Lilac Vegetal: I think I conquered it?
I'm really quite confused here...I joined the I'm not worthy Lilac Vegetal PIF. Received the bottle Friday and tried it this morning. The results are as follows and brace yourself for something truly horrifying:
So I got up and I took my Arko shave stick, face lathered, and pulled out my barber straight since I had some good growth. After one pass with the straight I moved to my ball end Gillette Tech and did a quick XTG pass to clean up the little bit that the straight didn't get. Then came the deciding moment...would I die of asphyxiation and get sucked into some crazy black hole with a bright green glow at the end or would I suddenly become Chuck Norris and round house kick my way out of the bathroom while gently cradling the bottle of vegetal?

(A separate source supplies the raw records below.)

def isolatedRiver_alt (board : List (List Int)) : Option Bool :=
  let n := board.length
  let st := (PySem.List.pyRange 0 (n : Int) 1).foldl
      (fun (st : PySem.Set (Int × Int) × Int × Int) i =>
    (PySem.List.pyRange 0 (n : Int) 1).foldl
      (fun (st : PySem.Set (Int × Int) × Int × Int) j =>
      if pvAt board i j == 0 && !(st.1.contains (i, j)) then
        let r := floodAlt board (n * n + 2) [] [(i, j)] (st.1.add (i, j))
        let walledHere := r.1.any (fun t => pvDirs.any (fun d =>
            0 ≤ t.1 + d.1 && t.1 + d.1 < (n : Int) && 0 ≤ t.2 + d.2 && t.2 + d.2 < (n : Int) &&
            pvAt board (t.1 + d.1) (t.2 + d.2) == -1))
        (r.2, st.2.1 + 1, st.2.2 + (if walledHere then 1 else 0))
      else st) st) ((PySem.Set.empty : PySem.Set (Int × Int)), (0 : Int), (0 : Int))
  if st.2.1 = 1 then none
  else if st.2.2 = st.2.1 then some false else some true

-- ===== PRECONDITION & SPEC =====

-- A indexes board[i][j] for all i, j < len(board); it raises IndexError exactly when some row is
-- shorter than the number of rows.  Pre_ excludes exactly those inputs.
def Pre_isolatedRiver (board : List (List Int)) : Prop :=
  ∀ row ∈ board, board.length ≤ row.length

instance (board : List (List Int)) : Decidable (Pre_isolatedRiver board) := by
  unfold Pre_isolatedRiver; infer_instance

def pvWitness_isolatedRiver : List (List Int) := [[0, -1], [1, 0]]

def Spec_isolatedRiver (board : List (List Int)) (out : Option Bool) : Prop :=
  out = isolatedRiver_alt board

instance (board : List (List Int)) (out : Option Bool) : Decidable (Spec_isolatedRiver board out) := by
  unfold Spec_isolatedRiver; infer_instance

-- ===== CLAIM (what is proved, stated in full; the proofs are below) =====
def Claim_equal_isolatedRiver : Prop :=
  ∀ (board : List (List Int)), Dom_isolatedRiver board → Pre_isolatedRiver board →
    Spec_isolatedRiver board (isolatedRiver board)

-- ===== LEMMAS AND PROOFS =====

-- ---------- basic geometry ----------

-- `zrb board u`: u is an in-range zero cell ("river tile")
def zrb (board : List (List Int)) (u : Int × Int) : Bool :=
  decide (0 ≤ u.1 ∧ u.1 < (board.length : Int) ∧ 0 ≤ u.2 ∧ u.2 < (board.length : Int)) &&
  (pvAt board u.1 u.2 == 0)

Neither...I don't know how or why, but there was no smell of cannon smoke and raw courage nor was there the smell of an involuntary bodily reaction caused by the sudden unexpected appearance of cannon smoke and raw courage. No, you see at first when I splashed it on there was a strong smell of Play-Doh...then after a few minutes, nothing. It just went away, which confused me because I got scared when I realized how much I had poured from the bottle to splash on and hoped it wasn't a mistake.
Gentleman... I believe my natural man smell actually scared The Veg into submission. Then again I am normally either a Tabac or Aqua Velva man.
"Chuck Norris doesn't smell like Tabac...Tabac smells like Chuck Norris!"